RECORDS TO USE:
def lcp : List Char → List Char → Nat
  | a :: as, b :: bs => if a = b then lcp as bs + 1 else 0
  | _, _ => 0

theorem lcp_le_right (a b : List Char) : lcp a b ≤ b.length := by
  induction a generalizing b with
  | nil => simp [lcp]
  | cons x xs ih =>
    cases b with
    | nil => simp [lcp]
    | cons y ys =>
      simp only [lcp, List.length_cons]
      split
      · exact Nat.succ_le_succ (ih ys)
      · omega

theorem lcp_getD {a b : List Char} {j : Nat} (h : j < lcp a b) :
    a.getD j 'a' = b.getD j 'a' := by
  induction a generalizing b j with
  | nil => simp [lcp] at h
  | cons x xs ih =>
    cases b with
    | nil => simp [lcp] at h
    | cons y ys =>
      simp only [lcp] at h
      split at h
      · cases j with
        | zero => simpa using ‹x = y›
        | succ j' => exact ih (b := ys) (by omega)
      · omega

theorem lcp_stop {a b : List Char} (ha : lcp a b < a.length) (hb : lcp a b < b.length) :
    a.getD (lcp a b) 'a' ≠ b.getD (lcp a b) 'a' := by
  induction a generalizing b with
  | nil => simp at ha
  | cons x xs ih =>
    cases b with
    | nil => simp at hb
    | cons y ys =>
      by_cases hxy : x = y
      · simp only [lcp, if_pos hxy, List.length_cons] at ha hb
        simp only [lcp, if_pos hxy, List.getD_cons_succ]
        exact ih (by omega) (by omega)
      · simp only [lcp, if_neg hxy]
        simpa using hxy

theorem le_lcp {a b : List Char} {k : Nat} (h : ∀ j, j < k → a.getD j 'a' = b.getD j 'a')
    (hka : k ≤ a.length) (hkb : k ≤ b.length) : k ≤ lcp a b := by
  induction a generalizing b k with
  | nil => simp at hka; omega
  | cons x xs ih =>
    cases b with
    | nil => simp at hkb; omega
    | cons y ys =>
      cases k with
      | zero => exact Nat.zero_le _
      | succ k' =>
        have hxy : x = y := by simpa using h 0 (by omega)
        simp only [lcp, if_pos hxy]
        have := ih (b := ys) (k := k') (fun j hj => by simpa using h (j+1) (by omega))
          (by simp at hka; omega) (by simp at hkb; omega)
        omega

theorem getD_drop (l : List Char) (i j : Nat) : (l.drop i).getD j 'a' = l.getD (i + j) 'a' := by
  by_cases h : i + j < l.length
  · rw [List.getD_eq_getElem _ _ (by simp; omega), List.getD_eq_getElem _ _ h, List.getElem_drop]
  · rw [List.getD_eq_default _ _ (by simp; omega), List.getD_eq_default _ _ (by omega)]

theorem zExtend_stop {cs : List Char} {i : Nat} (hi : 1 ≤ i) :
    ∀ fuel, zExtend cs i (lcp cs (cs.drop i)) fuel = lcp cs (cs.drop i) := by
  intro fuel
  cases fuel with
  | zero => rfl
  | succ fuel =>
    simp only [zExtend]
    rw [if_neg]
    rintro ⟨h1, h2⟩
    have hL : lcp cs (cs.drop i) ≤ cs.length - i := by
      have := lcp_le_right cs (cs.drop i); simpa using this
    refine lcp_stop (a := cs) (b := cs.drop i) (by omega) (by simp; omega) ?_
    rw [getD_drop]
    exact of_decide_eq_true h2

...

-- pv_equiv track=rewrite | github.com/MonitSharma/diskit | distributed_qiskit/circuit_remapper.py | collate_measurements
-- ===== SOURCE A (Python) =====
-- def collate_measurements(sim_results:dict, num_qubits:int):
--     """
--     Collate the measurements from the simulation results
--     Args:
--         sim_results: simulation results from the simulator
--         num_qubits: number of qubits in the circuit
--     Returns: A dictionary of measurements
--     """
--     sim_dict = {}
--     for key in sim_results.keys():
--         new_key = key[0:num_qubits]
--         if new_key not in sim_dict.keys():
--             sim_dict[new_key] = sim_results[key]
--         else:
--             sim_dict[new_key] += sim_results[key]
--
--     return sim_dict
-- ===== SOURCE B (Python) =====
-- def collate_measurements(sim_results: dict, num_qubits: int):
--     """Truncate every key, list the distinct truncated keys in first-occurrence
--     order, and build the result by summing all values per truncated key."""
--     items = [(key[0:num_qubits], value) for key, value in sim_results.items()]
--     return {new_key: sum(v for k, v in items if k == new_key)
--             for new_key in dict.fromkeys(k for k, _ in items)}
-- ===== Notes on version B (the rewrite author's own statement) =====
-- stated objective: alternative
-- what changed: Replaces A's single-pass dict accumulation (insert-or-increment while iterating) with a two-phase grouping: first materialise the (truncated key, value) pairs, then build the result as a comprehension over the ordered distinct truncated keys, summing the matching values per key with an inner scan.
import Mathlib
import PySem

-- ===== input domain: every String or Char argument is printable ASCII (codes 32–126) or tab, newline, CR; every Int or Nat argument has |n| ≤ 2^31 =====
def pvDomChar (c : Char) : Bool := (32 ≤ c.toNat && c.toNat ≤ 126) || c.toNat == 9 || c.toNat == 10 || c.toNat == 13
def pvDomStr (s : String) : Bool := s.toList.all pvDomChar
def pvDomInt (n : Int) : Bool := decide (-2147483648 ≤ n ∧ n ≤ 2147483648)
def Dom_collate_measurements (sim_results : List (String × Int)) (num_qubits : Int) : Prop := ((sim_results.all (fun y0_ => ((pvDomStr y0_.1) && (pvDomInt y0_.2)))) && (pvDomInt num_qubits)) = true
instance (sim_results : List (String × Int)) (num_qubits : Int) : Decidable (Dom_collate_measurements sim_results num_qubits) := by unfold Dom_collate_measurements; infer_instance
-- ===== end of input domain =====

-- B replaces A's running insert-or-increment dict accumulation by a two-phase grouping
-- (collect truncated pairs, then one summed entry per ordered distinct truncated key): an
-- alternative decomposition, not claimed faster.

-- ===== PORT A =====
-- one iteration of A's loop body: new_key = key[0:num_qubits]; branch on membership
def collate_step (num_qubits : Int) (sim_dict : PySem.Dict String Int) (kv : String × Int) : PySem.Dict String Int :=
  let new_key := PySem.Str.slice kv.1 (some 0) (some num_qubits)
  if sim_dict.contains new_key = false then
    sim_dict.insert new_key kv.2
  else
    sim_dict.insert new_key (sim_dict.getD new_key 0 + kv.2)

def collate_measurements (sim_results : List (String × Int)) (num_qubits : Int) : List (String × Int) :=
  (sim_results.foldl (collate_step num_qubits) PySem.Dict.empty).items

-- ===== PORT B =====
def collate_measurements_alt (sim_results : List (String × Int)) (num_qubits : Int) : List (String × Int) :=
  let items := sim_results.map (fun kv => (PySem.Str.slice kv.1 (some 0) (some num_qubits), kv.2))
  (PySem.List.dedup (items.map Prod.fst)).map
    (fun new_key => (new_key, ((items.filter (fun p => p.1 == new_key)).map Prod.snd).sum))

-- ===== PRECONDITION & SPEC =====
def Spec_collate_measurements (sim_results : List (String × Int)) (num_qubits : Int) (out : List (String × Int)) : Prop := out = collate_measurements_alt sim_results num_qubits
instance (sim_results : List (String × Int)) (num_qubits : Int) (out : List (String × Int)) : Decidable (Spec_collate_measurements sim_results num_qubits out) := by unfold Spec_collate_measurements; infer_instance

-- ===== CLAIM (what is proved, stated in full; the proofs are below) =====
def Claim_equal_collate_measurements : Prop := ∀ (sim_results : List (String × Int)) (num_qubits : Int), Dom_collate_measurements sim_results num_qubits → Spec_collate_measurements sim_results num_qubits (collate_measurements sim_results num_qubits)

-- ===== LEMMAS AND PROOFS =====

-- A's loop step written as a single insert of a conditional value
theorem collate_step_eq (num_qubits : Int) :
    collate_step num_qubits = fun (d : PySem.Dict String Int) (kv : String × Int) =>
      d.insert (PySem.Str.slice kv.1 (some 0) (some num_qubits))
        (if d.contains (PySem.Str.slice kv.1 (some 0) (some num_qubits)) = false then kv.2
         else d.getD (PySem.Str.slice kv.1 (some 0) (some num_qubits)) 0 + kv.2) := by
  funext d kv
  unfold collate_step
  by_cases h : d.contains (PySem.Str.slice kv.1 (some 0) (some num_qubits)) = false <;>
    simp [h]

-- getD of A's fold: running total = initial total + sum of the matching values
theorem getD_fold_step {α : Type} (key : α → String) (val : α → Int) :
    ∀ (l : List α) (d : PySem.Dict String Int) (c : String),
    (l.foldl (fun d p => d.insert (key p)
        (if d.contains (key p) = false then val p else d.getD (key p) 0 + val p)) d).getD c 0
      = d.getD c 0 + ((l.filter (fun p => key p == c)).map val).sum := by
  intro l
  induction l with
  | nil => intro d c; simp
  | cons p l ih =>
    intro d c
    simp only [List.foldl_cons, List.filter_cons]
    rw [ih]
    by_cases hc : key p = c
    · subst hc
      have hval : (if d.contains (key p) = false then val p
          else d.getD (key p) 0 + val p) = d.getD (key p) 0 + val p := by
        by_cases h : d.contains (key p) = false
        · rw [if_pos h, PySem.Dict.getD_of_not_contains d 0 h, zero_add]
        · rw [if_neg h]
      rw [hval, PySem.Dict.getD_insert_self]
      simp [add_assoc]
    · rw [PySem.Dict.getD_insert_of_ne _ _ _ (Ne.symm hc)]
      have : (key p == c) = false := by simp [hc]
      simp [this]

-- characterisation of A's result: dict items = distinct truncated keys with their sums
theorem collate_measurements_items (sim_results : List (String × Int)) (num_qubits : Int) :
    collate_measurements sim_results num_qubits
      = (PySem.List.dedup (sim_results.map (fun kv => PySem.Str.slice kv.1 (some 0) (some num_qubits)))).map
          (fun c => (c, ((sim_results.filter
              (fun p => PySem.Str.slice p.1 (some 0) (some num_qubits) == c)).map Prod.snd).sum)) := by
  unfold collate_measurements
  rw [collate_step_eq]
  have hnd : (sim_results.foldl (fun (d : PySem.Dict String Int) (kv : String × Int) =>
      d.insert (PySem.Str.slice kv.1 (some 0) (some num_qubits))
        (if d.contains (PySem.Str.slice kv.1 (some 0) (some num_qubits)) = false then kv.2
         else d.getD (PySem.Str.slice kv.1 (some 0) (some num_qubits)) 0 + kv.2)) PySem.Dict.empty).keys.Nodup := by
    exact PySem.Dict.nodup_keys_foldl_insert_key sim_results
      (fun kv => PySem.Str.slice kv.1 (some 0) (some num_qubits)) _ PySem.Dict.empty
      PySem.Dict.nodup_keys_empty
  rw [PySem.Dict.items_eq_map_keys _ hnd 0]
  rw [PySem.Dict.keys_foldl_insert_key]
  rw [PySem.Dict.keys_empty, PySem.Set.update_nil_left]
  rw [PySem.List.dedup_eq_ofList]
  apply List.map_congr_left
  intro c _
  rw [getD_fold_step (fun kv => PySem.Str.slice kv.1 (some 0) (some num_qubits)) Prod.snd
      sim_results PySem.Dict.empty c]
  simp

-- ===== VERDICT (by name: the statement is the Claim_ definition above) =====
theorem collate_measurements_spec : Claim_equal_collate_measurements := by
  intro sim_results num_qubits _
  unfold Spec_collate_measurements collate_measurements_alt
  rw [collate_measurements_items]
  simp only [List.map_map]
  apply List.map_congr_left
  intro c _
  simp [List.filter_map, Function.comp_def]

WORK REQUIRED: Starting with the line that holds "def lcp : List Char → List Char → Nat" and ending with the line that holds "List.length_cons] at ha hb", retype every line in the data above exactly, and nothing else.

COMPLETED EXERCISE:
def lcp : List Char → List Char → Nat
  | a :: as, b :: bs => if a = b then lcp as bs + 1 else 0
  | _, _ => 0

theorem lcp_le_right (a b : List Char) : lcp a b ≤ b.length := by
  induction a generalizing b with
  | nil => simp [lcp]
  | cons x xs ih =>
    cases b with
    | nil => simp [lcp]
    | cons y ys =>
      simp only [lcp, List.length_cons]
      split
      · exact Nat.succ_le_succ (ih ys)
      · omega

theorem lcp_getD {a b : List Char} {j : Nat} (h : j < lcp a b) :
    a.getD j 'a' = b.getD j 'a' := by
  induction a generalizing b j with
  | nil => simp [lcp] at h
  | cons x xs ih =>
    cases b with
    | nil => simp [lcp] at h
    | cons y ys =>
      simp only [lcp] at h
      split at h
      · cases j with
        | zero => simpa using ‹x = y›
        | succ j' => exact ih (b := ys) (by omega)
      · omega

theorem lcp_stop {a b : List Char} (ha : lcp a b < a.length) (hb : lcp a b < b.length) :
    a.getD (lcp a b) 'a' ≠ b.getD (lcp a b) 'a' := by
  induction a generalizing b with
  | nil => simp at ha
  | cons x xs ih =>
    cases b with
    | nil => simp at hb
    | cons y ys =>
      by_cases hxy : x = y
      · simp only [lcp, if_pos hxy, List.length_cons] at ha hb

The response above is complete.